Distributed Maple is an environment for writing parallel programs in the computer algebra system Maple. It allows to create concurrent tasks and to execute them by Maple kernels running on various machines of a network. In the following, we are going to sketch the use of the system, its programming interface, and its software architecture. For more details, see [3].

A Sample Session

A Distributed Maple Session
 

The user interacts with Distributed Maple via a conventional Maple frontend (text or graphical), i.e., she operates within the familiar Maple environment for writing and executing parallel programs. Maple commands establish a distributed session in which tasks are created for execution on any connected machine (see Figure *). The session trace below demonstrates the use of the environment by a simple example:

milkyway!> maple
    |\^/|     Maple V Release 5 (Universitae...
._|\|   |/|_. Copyright (c) 1981-1997 by Wat...
 \  MAPLE  /  reserved. Maple and Maple V ar...
 <____ ____>  Waterloo Maple Inc.
      |       Type ? for help.
> read `dist.maple`;
Distributed Maple V1.0.7 (c) 1998 Wolfgang S...
See http://www.risc.uni-linz.ac.at/software/...
> dist[initialize]
>   ([[gintonic,linux], [andromeda,octane]]);
connecting gintonic...
connecting andromeda...
                          okay

> t1 := dist[start](int, x^n, x);
                        t1 := 0

> t2 := dist[start](int, x^n, n);
                        t2 := 1

> dist[wait](t1) + dist[wait](t2);     
                     (n + 1)     n
                    x           x
                    -------- + -----
                     n + 1     ln(x)

> dist[terminate]();
                         okay

> quit;

We first load the file dist.maple which implements the interface to the distributed backend by a Maple package dist. By issuing the command dist[initialize], we ask the system to start the distributed backend and create two additional Maple kernels on machine gintonic of type linux and on machine andromeda of type octane, respectively. The machine types are used to lookup the system-specific startup information which is located in a file dist.systems in the current working directory.

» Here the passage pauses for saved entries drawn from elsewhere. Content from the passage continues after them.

-- pv_equiv track=rewrite | github.com/quangdang46/TH_CTRR | Lab 10/52100174.py | breadthFirstSearchV
-- ===== SOURCE A (Python) =====
-- def breadthFirstSearchV(tree, data):
--     if len(tree) == 0:
--         return None, []
--
--     queue = []
--     queue.append((0, []))
--
--     while len(queue) != 0:
--         curr, path = queue.pop(0)
--         if tree[curr] == data:
--             return curr, path + [tree[curr]]
--         if 2 * curr + 1 < len(tree) and tree[2 * curr + 1] is not None:
--             queue.append((2 * curr + 1, path + [tree[curr]]))
--         if 2 * curr + 2 < len(tree) and tree[2 * curr + 2] is not None:
--             queue.append((2 * curr + 2, path + [tree[curr]]))
--
--     return None, []
-- ===== SOURCE B (Python) =====
-- def breadthFirstSearchV(tree, data):
--     # Linear scan (index order == BFS order for an array tree with no missing
--     # nodes), then reconstruct the path by walking parent links upward.
--     for i, v in enumerate(tree):
--         if v == data:
--             path = []
--             j = i
--             while True:
--                 path.append(tree[j])
--                 if j == 0:
--                     break
--                 j = (j - 1) // 2
--             return i, path[::-1]
--     return None, []
-- ===== Notes on version B (the rewrite author's own statement) =====
-- stated objective: faster
-- what changed: Replaces the BFS queue of (index, path) pairs (which copies the whole ancestor path on every enqueue) with a plain linear scan of the array (index order equals BFS order for an int-only array tree) plus a single upward parent walk that rebuilds the path of the first match only.
import Mathlib
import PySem

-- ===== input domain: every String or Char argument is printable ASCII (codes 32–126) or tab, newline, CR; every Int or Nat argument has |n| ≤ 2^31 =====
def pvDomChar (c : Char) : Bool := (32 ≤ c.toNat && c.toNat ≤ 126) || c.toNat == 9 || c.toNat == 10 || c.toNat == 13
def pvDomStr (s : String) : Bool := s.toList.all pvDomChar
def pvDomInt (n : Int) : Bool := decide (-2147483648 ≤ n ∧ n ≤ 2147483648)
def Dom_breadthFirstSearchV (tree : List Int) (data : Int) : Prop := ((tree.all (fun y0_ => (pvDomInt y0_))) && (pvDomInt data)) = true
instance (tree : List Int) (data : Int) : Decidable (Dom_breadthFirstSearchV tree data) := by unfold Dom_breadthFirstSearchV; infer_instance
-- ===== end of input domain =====

-- B replaces A's BFS queue of (index, path) pairs with a linear scan of the
-- array (index order equals BFS order for an int-only array tree) plus one
-- upward parent walk rebuilding the path of the first match; objective: simpler.


-- ===== PORT A =====
-- weight used only for termination of the BFS loop: number of array slots in
-- the subtree rooted at i (0 if i ≥ n); the lemmas are cited by decreasing_by
lemma bfs_dec_left (n i : Nat) (h : i < n) : n - (2 * i + 1) < n - i := by omega
lemma bfs_dec_right (n i : Nat) (h : i < n) : n - (2 * i + 2) < n - i := by omega

def bfsDesc (n i : Nat) : Nat :=
  if i < n then 1 + bfsDesc n (2 * i + 1) + bfsDesc n (2 * i + 2) else 0
termination_by n - i
decreasing_by
  · exact bfs_dec_left n i (by assumption)
  · exact bfs_dec_right n i (by assumption)

def bfsMeasure (n : Nat) (queue : List (Nat × List Int)) : Nat :=
  (queue.map (fun p => bfsDesc n p.1)).sum

-- the decrease of the queue measure in one BFS step, cited by decreasing_by
lemma bfs_queue_dec (tree : List Int) (curr : Nat) (path : List Int)
    (rest : List (Nat × List Int)) (v : Int)
    (h : PySem.List.pyGet? tree ((curr : Nat) : Int) = some v) :
    bfsMeasure tree.length
      (if 2 * curr + 2 < tree.length then
         (if 2 * curr + 1 < tree.length then rest ++ [(2 * curr + 1, path ++ [v])] else rest)
           ++ [(2 * curr + 2, path ++ [v])]
       else
         if 2 * curr + 1 < tree.length then rest ++ [(2 * curr + 1, path ++ [v])] else rest)
      < bfsMeasure tree.length ((curr, path) :: rest) := by
  have hcur : curr < tree.length := by
    by_contra hge
    have : PySem.List.pyGet? tree ((curr : Nat) : Int) = none := by
      simp [PySem.List.pyGet?_natCast]
      omega
    simp [this] at h
  have hd : bfsDesc tree.length curr
      = 1 + bfsDesc tree.length (2 * curr + 1) + bfsDesc tree.length (2 * curr + 2) := by
    rw [bfsDesc]; simp [hcur]
  split_ifs <;>
    simp only [bfsMeasure, List.map_append, List.sum_append, List.map_cons,
      List.sum_cons, List.map_nil, List.sum_nil] <;>
    omega

-- the 'while len(queue) != 0' loop of A; tree elements are Ints, so the
-- 'tree[child] is not None' guards of A are always true and the 'match' on
-- pyGet? only makes the in-range lookup total (none is unreachable)
def bfsLoop (tree : List Int) (data : Int) (queue : List (Nat × List Int)) :
    Option Int × List Int :=
  match queue with
  | [] => (none, [])
  | (curr, path) :: rest =>
    match h : PySem.List.pyGet? tree ((curr : Nat) : Int) with
    | none => (none, [])
    | some v =>
      if v = data then (some ((curr : Nat) : Int), path ++ [v])
      else
        bfsLoop tree data
          (if 2 * curr + 2 < tree.length then
             (if 2 * curr + 1 < tree.length then rest ++ [(2 * curr + 1, path ++ [v])] else rest)
               ++ [(2 * curr + 2, path ++ [v])]
           else
             if 2 * curr + 1 < tree.length then rest ++ [(2 * curr + 1, path ++ [v])] else rest)
termination_by bfsMeasure tree.length queue
decreasing_by
  exact bfs_queue_dec tree curr path rest v h

def breadthFirstSearchV (tree : List Int) (data : Int) : Option Int × List Int :=
  if tree.length = 0 then (none, [])
  else bfsLoop tree data [(0, [])]

-- ===== PORT B =====
-- the parent step decreases the index, cited by decreasing_by
lemma up_dec (j : Nat) (h : ¬ j = 0) : (j - 1) / 2 < j := by
  have := Nat.div_le_self (j - 1) 2
  omega

-- the 'while True' parent walk of B: collects tree[j] going up to the root
def walkUp (tree : List Int) (j : Nat) : List Int :=
  if j = 0 then [PySem.List.pyGetD tree 0 0]
  else PySem.List.pyGetD tree ((j : Nat) : Int) 0 :: walkUp tree ((j - 1) / 2)
termination_by j
decreasing_by
  exact up_dec j (by assumption)

-- the 'for i, v in enumerate(tree)' loop of B
def altLoop (tree : List Int) (data : Int) (i : Nat) (rest : List Int) :
    Option Int × List Int :=
  match rest with
  | [] => (none, [])
  | v :: rest' =>
    if v = data then (some ((i : Nat) : Int), (walkUp tree i).reverse)
    else altLoop tree data (i + 1) rest'

def breadthFirstSearchV_alt (tree : List Int) (data : Int) : Option Int × List Int :=
  altLoop tree data 0 tree

-- ===== PRECONDITION & SPEC =====
def Spec_breadthFirstSearchV (tree : List Int) (data : Int) (out : Option Int × List Int) : Prop := out = breadthFirstSearchV_alt tree data
instance (tree : List Int) (data : Int) (out : Option Int × List Int) : Decidable (Spec_breadthFirstSearchV tree data out) := by unfold Spec_breadthFirstSearchV; infer_instance

-- ===== CLAIM (what is proved, stated in full; the proofs are below) =====
def Claim_equal_breadthFirstSearchV : Prop := ∀ (tree : List Int) (data : Int), Dom_breadthFirstSearchV tree data → Spec_breadthFirstSearchV tree data (breadthFirstSearchV tree data)

-- ===== LEMMAS AND PROOFS =====

-- values along the root→i branch, i included (root first)
def ancPath (tree : List Int) (i : Nat) : List Int :=
  if i = 0 then [PySem.List.pyGetD tree 0 0]
  else ancPath tree ((i - 1) / 2) ++ [PySem.List.pyGetD tree ((i : Nat) : Int) 0]
termination_by i
decreasing_by
  exact up_dec i (by assumption)

-- strict ancestors' values (the 'path' stored with index i in A's queue)
def sp (tree : List Int) (i : Nat) : List Int :=
  if i = 0 then [] else ancPath tree ((i - 1) / 2)

lemma walkUp_eq (tree : List Int) (i : Nat) :
    walkUp tree i = (ancPath tree i).reverse := by
  induction i using Nat.strong_induction_on with
  | _ i IH =>
    rw [walkUp, ancPath]
    by_cases h : i = 0
    · simp [h]
    · have hlt : (i - 1) / 2 < i := by
        have := Nat.div_le_self (i - 1) 2
        omega
      simp [h, IH _ hlt]

lemma ancPath_eq_sp (tree : List Int) (i : Nat) :
    ancPath tree i = sp tree i ++ [PySem.List.pyGetD tree ((i : Nat) : Int) 0] := by
  by_cases h : i = 0 <;> rw [ancPath] <;> simp [sp, h]

lemma sp_left (tree : List Int) (i : Nat) :
    sp tree (2 * i + 1) = ancPath tree i := by
  unfold sp
  rw [if_neg (by omega)]
  have h : (2 * i + 1 - 1) / 2 = i := by omega
  rw [h]

lemma sp_right (tree : List Int) (i : Nat) :
    sp tree (2 * i + 2) = ancPath tree i := by
  unfold sp
  rw [if_neg (by omega)]
  have h : (2 * i + 2 - 1) / 2 = i := by omega
  rw [h]

-- the queue A holds just before popping index a
def queueOf (tree : List Int) (a : Nat) : List (Nat × List Int) :=
  (List.range' a (min (2 * a + 1) tree.length - a)).map (fun i => (i, sp tree i))

lemma queueOf_step (tree : List Int) (a : Nat) (ha : a < tree.length) :
    (if 2 * a + 2 < tree.length then
       (if 2 * a + 1 < tree.length then
          ((List.range' (a + 1) (min (2 * a + 1) tree.length - a - 1)).map
             (fun i => (i, sp tree i))) ++ [(2 * a + 1, ancPath tree a)]
        else
          (List.range' (a + 1) (min (2 * a + 1) tree.length - a - 1)).map
             (fun i => (i, sp tree i)))
         ++ [(2 * a + 2, ancPath tree a)]
     else
       if 2 * a + 1 < tree.length then
         ((List.range' (a + 1) (min (2 * a + 1) tree.length - a - 1)).map
            (fun i => (i, sp tree i))) ++ [(2 * a + 1, ancPath tree a)]
       else
         (List.range' (a + 1) (min (2 * a + 1) tree.length - a - 1)).map
            (fun i => (i, sp tree i)))
    = queueOf tree (a + 1) := by
  unfold queueOf
  by_cases h1 : 2 * a + 1 < tree.length
  · by_cases h2 : 2 * a + 2 < tree.length
    · have e1 : min (2 * a + 1) tree.length - a - 1 = a := by omega
      have e2 : min (2 * (a + 1) + 1) tree.length - (a + 1) = a + 2 := by omega
      rw [if_pos h2, if_pos h1, e1, e2]
      have r2 : List.range' (a + 1) (a + 2) = List.range' (a + 1) (a + 1) ++ [a + 1 + (a + 1)] := by
        simpa using List.range'_concat (s := a + 1) (n := a + 1) (step := 1)
      have r1 : List.range' (a + 1) (a + 1) = List.range' (a + 1) a ++ [a + 1 + a] := by
        simpa using List.range'_concat (s := a + 1) (n := a) (step := 1)
      have ea : a + 1 + a = 2 * a + 1 := by omega
      have eb : a + 1 + (a + 1) = 2 * a + 2 := by omega
      rw [r2, r1, ea, eb]
      simp [sp_left, sp_right]
    · have e1 : min (2 * a + 1) tree.length - a - 1 = a := by omega
      have e2 : min (2 * (a + 1) + 1) tree.length - (a + 1) = a + 1 := by omega
      rw [if_neg h2, if_pos h1, e1, e2]
      have r1 : List.range' (a + 1) (a + 1) = List.range' (a + 1) a ++ [a + 1 + a] := by
        simpa using List.range'_concat (s := a + 1) (n := a) (step := 1)
      have ea : a + 1 + a = 2 * a + 1 := by omega
      rw [r1, ea]
      simp [sp_left]
  · have h2 : ¬ 2 * a + 2 < tree.length := by omega
    have e : min (2 * a + 1) tree.length - a - 1
        = min (2 * (a + 1) + 1) tree.length - (a + 1) := by omega
    rw [if_neg h2, if_neg h1, e]

lemma bfsLoop_eq_altLoop (tree : List Int) (data : Int) (a : Nat) (ha : a < tree.length) :
    bfsLoop tree data (queueOf tree a) = altLoop tree data a (tree.drop a) := by
  have hq : queueOf tree a
      = (a, sp tree a) :: (List.range' (a + 1) (min (2 * a + 1) tree.length - a - 1)).map
          (fun i => (i, sp tree i)) := by
    unfold queueOf
    obtain ⟨k, hk⟩ : ∃ k, min (2 * a + 1) tree.length - a = k + 1 :=
      ⟨min (2 * a + 1) tree.length - a - 1, by omega⟩
    rw [hk]
    simp [List.range'_succ]
  have hget : PySem.List.pyGet? tree ((a : Nat) : Int) = some tree[a] := by
    simp [PySem.List.pyGet?_natCast, List.getElem?_eq_getElem ha]
  have hdrop : tree.drop a = tree[a] :: tree.drop (a + 1) :=
    List.drop_eq_getElem_cons ha
  have hgd : PySem.List.pyGetD tree ((a : Nat) : Int) 0 = tree[a] := by
    simp [PySem.List.pyGetD_natCast, List.getD, List.getElem?_eq_getElem ha]
  rw [hq, hdrop, bfsLoop.eq_def, altLoop.eq_def]
  split
  · next heq => exact absurd heq (by simp)
  · next curr path rest heq =>
    injection heq with h1 h2
    injection h1 with hc hp
    subst hc; subst hp; subst h2
    split
    · next heq2 => rw [hget] at heq2; exact absurd heq2 (by simp)
    · next v heq2 =>
      rw [hget] at heq2
      injection heq2 with hveq
      subst hveq
      by_cases hv : tree[a] = data
      · simp [hv, walkUp_eq, ancPath_eq_sp, hgd]
      · simp only [if_neg hv]
        have hstep := queueOf_step tree a ha
        simp only [ancPath_eq_sp, hgd] at hstep
        rw [hstep]
        by_cases hlast : a + 1 < tree.length
        · exact bfsLoop_eq_altLoop tree data (a + 1) hlast
        · have hempty : queueOf tree (a + 1) = [] := by
            unfold queueOf
            have : min (2 * (a + 1) + 1) tree.length - (a + 1) = 0 := by omega
            simp [this]
          have hnil : tree.drop (a + 1) = [] := by
            apply List.drop_eq_nil_of_le; omega
          rw [hempty, hnil, bfsLoop.eq_def, altLoop.eq_def]
termination_by tree.length - a
decreasing_by omega

-- ===== VERDICT (by name: the statement is the Claim_ definition above) =====
theorem breadthFirstSearchV_spec : Claim_equal_breadthFirstSearchV := by
  intro tree data _
  unfold Spec_breadthFirstSearchV breadthFirstSearchV breadthFirstSearchV_alt
  by_cases h : tree.length = 0
  · rw [if_pos h]
    have : tree = [] := List.length_eq_zero_iff.mp h
    rw [this, altLoop.eq_def]
  · rw [if_neg h]
    have h0 : 0 < tree.length := by omega
    have hq : queueOf tree 0 = [(0, [])] := by
      unfold queueOf
      have e : min 1 tree.length = 1 := by omega
      simp [e, sp]
    rw [← hq, bfsLoop_eq_altLoop tree data 0 h0]
    simp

After the distributed session has been successfully established, calls of dist[start] create two tasks evaluating the Maple expressions int(x^n, x) and int(x^n, n), respectively. The two dist[wait] calls block the current execution until the corresponding tasks have terminated and then return their results. Finally, the distributed session is closed by a call of dist[terminate]. If the user issues during the session the command dist[visualize], a window pops up that displays online the state of each machine and the total utilization as shown in Figure *. By issuing a command dist[trace] a trace file is produced that may be used after program execution to generate corresponding diagrams for printing (as those in Section *).

Session Visualization
 

Programming Interface

Session Initialization

In addition to the commands dist[initialize] and dist[terminate] that establish a distributed session, we need a possibility to initialize the Maple kernels on all connected machines by loading user code and program libraries.
dist[all](command)
lets the Maple statement command be executed on every Maple kernel connected to the distributed session. If this command refers to a particular file, (a copy of) this file must be visible on every machine participating in the session.

Functional Parallelism

The parallel programming model is essentially based on functional principles which is sufficient for many kinds of computer algebra algorithms:
dist[start](f, a, ...)
creates a task evaluating the expression f(a, ...) and returns a reference t to this task. The execution of f may take place on any machine connected to the distributed session and should therefore not cause any side effects. Tasks may create other tasks and arbitrary Maple objects (including task references) may be passed as task arguments and returned as task results.
dist[wait](t)
blocks the execution of the current task until the task represented by t has terminated and returns its result. Multiple tasks may independently wait for and retrieve the result of the same task t.
When and on which machine a task is scheduled for execution is entirely in the responsibility of the underlying runtime system.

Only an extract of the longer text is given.